[Problem description] Give the number of lines in the records below that hold "simp"; nothing else is needed.

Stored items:

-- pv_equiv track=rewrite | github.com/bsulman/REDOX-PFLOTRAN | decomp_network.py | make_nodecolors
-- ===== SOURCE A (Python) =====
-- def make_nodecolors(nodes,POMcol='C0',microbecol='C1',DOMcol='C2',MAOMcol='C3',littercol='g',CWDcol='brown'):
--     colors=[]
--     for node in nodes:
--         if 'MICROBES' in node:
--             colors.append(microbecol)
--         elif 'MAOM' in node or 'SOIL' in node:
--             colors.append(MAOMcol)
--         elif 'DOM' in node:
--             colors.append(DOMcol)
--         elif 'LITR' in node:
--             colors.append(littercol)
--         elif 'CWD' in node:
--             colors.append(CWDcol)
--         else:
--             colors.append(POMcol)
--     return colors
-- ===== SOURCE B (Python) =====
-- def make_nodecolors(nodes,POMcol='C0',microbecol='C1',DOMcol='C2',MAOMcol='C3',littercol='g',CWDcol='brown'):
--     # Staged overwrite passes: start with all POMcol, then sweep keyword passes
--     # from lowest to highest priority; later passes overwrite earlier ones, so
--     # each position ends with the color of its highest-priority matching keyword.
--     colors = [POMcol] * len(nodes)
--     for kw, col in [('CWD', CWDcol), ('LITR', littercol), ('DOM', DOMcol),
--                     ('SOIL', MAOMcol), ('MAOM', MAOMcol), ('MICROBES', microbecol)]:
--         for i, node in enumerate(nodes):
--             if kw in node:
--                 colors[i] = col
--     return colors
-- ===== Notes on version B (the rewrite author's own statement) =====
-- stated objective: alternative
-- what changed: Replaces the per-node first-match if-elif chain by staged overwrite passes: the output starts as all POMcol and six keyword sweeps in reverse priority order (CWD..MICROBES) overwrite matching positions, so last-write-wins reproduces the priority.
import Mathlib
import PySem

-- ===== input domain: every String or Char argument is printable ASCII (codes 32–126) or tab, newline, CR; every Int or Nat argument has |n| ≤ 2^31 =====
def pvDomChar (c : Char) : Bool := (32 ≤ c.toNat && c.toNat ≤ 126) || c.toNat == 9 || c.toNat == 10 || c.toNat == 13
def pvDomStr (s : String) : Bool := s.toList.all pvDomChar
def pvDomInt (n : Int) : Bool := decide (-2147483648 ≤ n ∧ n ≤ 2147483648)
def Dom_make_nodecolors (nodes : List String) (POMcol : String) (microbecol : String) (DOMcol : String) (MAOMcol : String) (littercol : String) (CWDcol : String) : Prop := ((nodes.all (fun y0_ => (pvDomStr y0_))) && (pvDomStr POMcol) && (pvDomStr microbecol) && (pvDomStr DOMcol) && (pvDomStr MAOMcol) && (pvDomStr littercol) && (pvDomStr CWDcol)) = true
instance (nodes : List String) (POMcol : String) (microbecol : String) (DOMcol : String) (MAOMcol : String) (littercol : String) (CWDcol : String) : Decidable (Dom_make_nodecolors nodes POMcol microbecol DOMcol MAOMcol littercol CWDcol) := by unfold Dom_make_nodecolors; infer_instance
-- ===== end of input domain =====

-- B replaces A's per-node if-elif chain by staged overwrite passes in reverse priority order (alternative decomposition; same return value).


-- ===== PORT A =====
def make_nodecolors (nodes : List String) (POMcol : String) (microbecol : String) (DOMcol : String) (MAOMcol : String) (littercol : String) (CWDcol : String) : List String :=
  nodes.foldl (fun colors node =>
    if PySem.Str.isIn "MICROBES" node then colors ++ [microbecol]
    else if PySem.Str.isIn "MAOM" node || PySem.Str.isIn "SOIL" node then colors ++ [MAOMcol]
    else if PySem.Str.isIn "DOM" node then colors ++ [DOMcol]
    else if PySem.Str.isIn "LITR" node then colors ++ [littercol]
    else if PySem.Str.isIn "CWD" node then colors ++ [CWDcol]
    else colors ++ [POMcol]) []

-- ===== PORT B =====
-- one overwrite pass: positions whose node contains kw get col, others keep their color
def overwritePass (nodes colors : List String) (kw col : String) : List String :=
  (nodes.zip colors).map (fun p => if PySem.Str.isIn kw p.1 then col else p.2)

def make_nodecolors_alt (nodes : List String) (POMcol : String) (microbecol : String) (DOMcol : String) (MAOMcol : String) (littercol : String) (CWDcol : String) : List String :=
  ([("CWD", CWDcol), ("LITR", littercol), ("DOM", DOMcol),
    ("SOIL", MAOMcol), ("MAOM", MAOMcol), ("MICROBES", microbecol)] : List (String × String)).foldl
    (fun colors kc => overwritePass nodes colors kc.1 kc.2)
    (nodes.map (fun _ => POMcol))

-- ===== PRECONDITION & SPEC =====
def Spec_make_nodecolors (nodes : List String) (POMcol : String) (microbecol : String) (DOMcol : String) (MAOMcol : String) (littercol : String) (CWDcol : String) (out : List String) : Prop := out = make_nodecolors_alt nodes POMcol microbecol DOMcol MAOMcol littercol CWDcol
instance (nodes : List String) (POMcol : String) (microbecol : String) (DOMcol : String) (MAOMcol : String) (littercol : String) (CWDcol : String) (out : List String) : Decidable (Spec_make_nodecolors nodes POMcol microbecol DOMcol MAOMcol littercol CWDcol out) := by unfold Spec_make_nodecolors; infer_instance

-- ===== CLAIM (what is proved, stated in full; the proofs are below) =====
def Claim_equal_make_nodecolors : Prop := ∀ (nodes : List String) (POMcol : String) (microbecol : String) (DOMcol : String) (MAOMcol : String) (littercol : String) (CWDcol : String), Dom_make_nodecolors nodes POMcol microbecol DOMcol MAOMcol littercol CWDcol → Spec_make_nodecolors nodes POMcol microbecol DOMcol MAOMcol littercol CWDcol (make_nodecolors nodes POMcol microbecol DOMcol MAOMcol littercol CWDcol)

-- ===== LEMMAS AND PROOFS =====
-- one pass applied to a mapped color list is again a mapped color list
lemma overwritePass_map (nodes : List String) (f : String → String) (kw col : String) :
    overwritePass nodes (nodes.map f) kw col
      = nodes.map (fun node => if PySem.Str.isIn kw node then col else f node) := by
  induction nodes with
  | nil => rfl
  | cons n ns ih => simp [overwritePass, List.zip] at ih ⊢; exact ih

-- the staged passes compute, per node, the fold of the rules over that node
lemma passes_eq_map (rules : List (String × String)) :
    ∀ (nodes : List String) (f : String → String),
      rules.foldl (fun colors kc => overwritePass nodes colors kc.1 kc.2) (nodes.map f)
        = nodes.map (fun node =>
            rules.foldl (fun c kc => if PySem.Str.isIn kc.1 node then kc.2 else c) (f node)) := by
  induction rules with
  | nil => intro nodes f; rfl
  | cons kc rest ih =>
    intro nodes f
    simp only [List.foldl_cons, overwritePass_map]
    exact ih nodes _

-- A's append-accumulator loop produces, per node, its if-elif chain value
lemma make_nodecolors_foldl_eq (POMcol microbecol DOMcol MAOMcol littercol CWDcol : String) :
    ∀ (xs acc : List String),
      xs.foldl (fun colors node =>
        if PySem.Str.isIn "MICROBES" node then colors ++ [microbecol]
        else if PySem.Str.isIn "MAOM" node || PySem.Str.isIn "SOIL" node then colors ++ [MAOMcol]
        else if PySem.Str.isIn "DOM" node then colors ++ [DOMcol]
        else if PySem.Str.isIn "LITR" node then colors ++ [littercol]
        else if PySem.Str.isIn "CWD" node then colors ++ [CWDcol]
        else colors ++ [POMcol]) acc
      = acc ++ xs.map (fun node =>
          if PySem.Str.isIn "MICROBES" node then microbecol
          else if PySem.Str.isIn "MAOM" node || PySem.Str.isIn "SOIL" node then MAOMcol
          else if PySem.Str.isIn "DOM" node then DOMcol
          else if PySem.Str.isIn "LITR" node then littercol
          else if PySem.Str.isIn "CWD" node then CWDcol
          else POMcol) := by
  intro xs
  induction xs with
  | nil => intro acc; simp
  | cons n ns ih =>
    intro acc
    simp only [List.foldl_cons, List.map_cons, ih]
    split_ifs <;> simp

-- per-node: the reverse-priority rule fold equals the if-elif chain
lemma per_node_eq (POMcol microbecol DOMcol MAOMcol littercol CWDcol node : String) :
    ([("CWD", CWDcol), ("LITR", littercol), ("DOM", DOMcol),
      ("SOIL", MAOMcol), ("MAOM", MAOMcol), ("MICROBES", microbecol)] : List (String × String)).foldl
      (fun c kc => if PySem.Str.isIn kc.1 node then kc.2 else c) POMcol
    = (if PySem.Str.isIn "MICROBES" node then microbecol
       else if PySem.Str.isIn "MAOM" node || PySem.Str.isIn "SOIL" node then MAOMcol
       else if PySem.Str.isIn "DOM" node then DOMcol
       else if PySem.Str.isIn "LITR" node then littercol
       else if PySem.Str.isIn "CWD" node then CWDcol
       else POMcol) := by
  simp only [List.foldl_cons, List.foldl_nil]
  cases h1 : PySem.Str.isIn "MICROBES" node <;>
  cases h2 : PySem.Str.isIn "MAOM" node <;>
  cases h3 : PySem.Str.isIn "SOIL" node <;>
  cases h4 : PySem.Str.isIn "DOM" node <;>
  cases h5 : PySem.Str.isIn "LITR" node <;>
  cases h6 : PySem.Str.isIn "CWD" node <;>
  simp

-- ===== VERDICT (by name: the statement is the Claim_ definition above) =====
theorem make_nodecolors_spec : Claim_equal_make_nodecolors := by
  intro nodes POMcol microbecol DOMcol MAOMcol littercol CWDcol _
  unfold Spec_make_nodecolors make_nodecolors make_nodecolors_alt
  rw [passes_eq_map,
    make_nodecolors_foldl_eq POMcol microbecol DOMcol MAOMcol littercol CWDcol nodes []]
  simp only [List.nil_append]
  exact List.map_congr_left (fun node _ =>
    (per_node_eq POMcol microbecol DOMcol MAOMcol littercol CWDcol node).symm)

[Answer] 8